--- Input Enclosed Below ---

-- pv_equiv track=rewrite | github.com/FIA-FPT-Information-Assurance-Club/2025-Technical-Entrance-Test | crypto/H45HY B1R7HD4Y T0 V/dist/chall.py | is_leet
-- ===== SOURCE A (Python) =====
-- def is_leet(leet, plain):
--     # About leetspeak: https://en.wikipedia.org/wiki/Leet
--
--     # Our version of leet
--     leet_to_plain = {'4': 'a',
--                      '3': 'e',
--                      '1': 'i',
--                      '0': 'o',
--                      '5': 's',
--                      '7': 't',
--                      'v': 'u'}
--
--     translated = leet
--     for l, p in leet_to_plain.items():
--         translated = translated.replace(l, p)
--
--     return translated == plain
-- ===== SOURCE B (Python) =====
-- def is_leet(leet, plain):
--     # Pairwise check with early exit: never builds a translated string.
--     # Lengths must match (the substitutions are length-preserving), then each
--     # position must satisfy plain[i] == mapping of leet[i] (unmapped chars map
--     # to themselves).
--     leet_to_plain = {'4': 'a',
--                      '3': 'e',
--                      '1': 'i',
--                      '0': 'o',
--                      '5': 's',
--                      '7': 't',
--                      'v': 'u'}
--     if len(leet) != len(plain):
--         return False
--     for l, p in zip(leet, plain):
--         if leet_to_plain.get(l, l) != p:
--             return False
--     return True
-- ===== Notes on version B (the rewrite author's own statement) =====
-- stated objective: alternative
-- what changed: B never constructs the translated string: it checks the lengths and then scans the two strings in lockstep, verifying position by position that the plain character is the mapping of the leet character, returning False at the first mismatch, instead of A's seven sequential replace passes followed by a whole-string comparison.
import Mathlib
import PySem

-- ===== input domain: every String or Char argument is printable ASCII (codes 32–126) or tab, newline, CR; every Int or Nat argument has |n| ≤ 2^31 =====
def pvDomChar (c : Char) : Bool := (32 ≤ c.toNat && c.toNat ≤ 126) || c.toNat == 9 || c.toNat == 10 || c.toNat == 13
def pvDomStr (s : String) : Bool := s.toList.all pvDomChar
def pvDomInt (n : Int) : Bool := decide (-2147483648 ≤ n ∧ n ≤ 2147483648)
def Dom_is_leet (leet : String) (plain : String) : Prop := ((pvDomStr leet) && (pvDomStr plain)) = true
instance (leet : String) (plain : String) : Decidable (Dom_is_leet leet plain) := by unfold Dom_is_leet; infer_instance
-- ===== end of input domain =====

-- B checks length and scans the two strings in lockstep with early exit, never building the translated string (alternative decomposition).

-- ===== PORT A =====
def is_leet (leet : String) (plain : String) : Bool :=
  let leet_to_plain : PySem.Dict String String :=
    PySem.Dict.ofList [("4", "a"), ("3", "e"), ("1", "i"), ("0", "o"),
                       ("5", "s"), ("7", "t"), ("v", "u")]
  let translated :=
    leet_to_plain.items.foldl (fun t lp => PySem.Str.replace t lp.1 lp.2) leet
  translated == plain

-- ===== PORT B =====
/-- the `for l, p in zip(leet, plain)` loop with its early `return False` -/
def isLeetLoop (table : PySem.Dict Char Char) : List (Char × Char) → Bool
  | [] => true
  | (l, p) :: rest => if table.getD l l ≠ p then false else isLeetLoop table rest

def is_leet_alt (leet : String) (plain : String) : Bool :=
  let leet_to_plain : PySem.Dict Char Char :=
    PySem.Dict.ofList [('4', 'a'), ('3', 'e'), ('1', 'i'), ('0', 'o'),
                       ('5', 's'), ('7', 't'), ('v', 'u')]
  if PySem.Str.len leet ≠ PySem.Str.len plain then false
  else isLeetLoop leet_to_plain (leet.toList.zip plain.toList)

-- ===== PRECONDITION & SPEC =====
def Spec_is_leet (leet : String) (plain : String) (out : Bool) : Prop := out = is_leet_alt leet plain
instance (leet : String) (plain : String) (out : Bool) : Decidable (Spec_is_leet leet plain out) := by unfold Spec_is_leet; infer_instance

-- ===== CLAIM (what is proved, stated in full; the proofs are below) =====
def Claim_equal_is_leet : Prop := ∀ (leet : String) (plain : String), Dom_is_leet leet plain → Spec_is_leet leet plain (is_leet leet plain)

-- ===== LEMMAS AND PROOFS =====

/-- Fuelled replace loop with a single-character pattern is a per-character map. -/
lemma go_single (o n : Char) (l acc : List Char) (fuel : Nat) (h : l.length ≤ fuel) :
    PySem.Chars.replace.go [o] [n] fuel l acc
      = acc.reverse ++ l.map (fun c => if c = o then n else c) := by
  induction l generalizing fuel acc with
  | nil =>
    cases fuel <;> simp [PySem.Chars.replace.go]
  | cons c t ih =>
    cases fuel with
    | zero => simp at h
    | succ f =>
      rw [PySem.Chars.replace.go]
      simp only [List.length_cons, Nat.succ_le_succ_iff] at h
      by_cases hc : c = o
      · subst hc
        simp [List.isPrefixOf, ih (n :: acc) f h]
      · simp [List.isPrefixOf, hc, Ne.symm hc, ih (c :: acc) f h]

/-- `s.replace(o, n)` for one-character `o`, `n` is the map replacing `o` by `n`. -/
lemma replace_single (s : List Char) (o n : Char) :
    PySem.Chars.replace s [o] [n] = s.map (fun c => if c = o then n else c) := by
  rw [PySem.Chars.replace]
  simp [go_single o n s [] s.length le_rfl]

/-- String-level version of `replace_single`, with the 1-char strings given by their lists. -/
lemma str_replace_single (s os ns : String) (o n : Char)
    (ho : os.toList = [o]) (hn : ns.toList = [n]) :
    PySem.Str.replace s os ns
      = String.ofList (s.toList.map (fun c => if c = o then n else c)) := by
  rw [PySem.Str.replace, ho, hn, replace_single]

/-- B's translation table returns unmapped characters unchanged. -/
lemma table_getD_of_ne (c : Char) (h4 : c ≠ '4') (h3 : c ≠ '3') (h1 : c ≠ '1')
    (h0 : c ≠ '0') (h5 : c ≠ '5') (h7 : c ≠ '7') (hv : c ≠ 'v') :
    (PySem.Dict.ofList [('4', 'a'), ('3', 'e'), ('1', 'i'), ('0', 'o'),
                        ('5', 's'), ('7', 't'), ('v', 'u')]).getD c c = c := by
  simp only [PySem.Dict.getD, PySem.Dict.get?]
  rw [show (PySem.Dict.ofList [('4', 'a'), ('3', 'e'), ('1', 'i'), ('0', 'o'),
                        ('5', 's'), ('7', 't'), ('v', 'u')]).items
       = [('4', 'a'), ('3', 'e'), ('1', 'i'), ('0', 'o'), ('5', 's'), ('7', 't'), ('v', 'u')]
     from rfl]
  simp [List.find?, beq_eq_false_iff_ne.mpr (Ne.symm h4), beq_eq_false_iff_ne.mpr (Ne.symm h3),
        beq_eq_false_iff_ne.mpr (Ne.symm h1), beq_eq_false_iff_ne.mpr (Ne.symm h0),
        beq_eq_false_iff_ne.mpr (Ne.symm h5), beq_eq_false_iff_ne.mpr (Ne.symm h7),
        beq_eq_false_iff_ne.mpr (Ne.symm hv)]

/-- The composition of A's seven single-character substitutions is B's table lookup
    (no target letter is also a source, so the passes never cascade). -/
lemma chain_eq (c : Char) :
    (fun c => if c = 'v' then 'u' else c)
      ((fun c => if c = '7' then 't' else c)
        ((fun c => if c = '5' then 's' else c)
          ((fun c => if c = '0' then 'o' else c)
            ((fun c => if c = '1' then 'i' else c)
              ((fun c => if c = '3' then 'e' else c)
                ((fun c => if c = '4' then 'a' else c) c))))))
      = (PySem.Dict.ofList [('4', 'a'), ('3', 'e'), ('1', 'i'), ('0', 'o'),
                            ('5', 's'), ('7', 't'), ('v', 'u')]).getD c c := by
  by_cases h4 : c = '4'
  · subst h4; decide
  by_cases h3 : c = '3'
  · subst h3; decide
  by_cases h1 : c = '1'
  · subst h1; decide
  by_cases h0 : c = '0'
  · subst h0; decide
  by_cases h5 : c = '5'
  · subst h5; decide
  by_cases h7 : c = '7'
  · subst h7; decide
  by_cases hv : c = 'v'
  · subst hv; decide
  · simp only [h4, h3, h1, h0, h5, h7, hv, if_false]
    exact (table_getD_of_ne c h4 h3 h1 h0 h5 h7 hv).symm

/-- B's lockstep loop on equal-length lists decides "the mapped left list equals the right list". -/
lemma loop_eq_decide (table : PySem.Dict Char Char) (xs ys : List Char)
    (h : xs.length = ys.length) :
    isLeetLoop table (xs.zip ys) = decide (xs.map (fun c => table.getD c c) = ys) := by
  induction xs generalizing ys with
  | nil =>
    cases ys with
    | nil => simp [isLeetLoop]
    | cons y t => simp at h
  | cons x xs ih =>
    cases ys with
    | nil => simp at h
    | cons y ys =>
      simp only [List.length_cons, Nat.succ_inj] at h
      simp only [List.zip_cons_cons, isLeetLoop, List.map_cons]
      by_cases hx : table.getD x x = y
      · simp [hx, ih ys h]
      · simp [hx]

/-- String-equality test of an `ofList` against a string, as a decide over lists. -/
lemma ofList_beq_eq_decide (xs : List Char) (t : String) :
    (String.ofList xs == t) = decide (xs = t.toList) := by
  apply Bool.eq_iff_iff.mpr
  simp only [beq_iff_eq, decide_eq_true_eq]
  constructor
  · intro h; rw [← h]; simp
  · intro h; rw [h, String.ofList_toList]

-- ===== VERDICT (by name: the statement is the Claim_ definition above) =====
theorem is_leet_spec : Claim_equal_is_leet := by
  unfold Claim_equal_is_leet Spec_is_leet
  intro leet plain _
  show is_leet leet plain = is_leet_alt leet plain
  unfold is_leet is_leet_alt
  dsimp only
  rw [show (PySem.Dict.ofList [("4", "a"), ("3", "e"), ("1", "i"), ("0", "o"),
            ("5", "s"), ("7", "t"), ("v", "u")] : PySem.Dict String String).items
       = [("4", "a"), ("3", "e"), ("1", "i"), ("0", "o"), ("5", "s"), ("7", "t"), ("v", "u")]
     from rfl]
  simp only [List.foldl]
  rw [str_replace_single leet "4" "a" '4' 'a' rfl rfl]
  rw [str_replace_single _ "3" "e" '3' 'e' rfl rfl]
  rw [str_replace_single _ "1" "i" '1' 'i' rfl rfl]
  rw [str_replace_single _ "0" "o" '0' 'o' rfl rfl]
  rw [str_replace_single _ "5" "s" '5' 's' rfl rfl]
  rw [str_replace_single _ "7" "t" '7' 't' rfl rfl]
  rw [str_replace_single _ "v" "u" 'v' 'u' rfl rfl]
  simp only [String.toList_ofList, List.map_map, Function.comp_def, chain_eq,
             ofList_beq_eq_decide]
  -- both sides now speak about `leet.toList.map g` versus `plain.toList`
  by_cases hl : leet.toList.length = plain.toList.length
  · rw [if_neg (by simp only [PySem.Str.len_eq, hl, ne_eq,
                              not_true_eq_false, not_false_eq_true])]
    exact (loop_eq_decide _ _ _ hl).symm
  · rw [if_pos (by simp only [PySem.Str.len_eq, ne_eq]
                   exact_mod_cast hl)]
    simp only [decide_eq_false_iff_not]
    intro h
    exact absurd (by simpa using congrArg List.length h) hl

--- End of Enclosed Input ---

-- Exercise description --
Reproduce exactly the entries above, limited to the lines from the one with "by_cases hc : c = o" through the one with "lemma replace_single (s", both included.

-- Result below --
      by_cases hc : c = o
      · subst hc
        simp [List.isPrefixOf, ih (n :: acc) f h]
      · simp [List.isPrefixOf, hc, Ne.symm hc, ih (c :: acc) f h]

/-- `s.replace(o, n)` for one-character `o`, `n` is the map replacing `o` by `n`. -/
lemma replace_single (s : List Char) (o n : Char) :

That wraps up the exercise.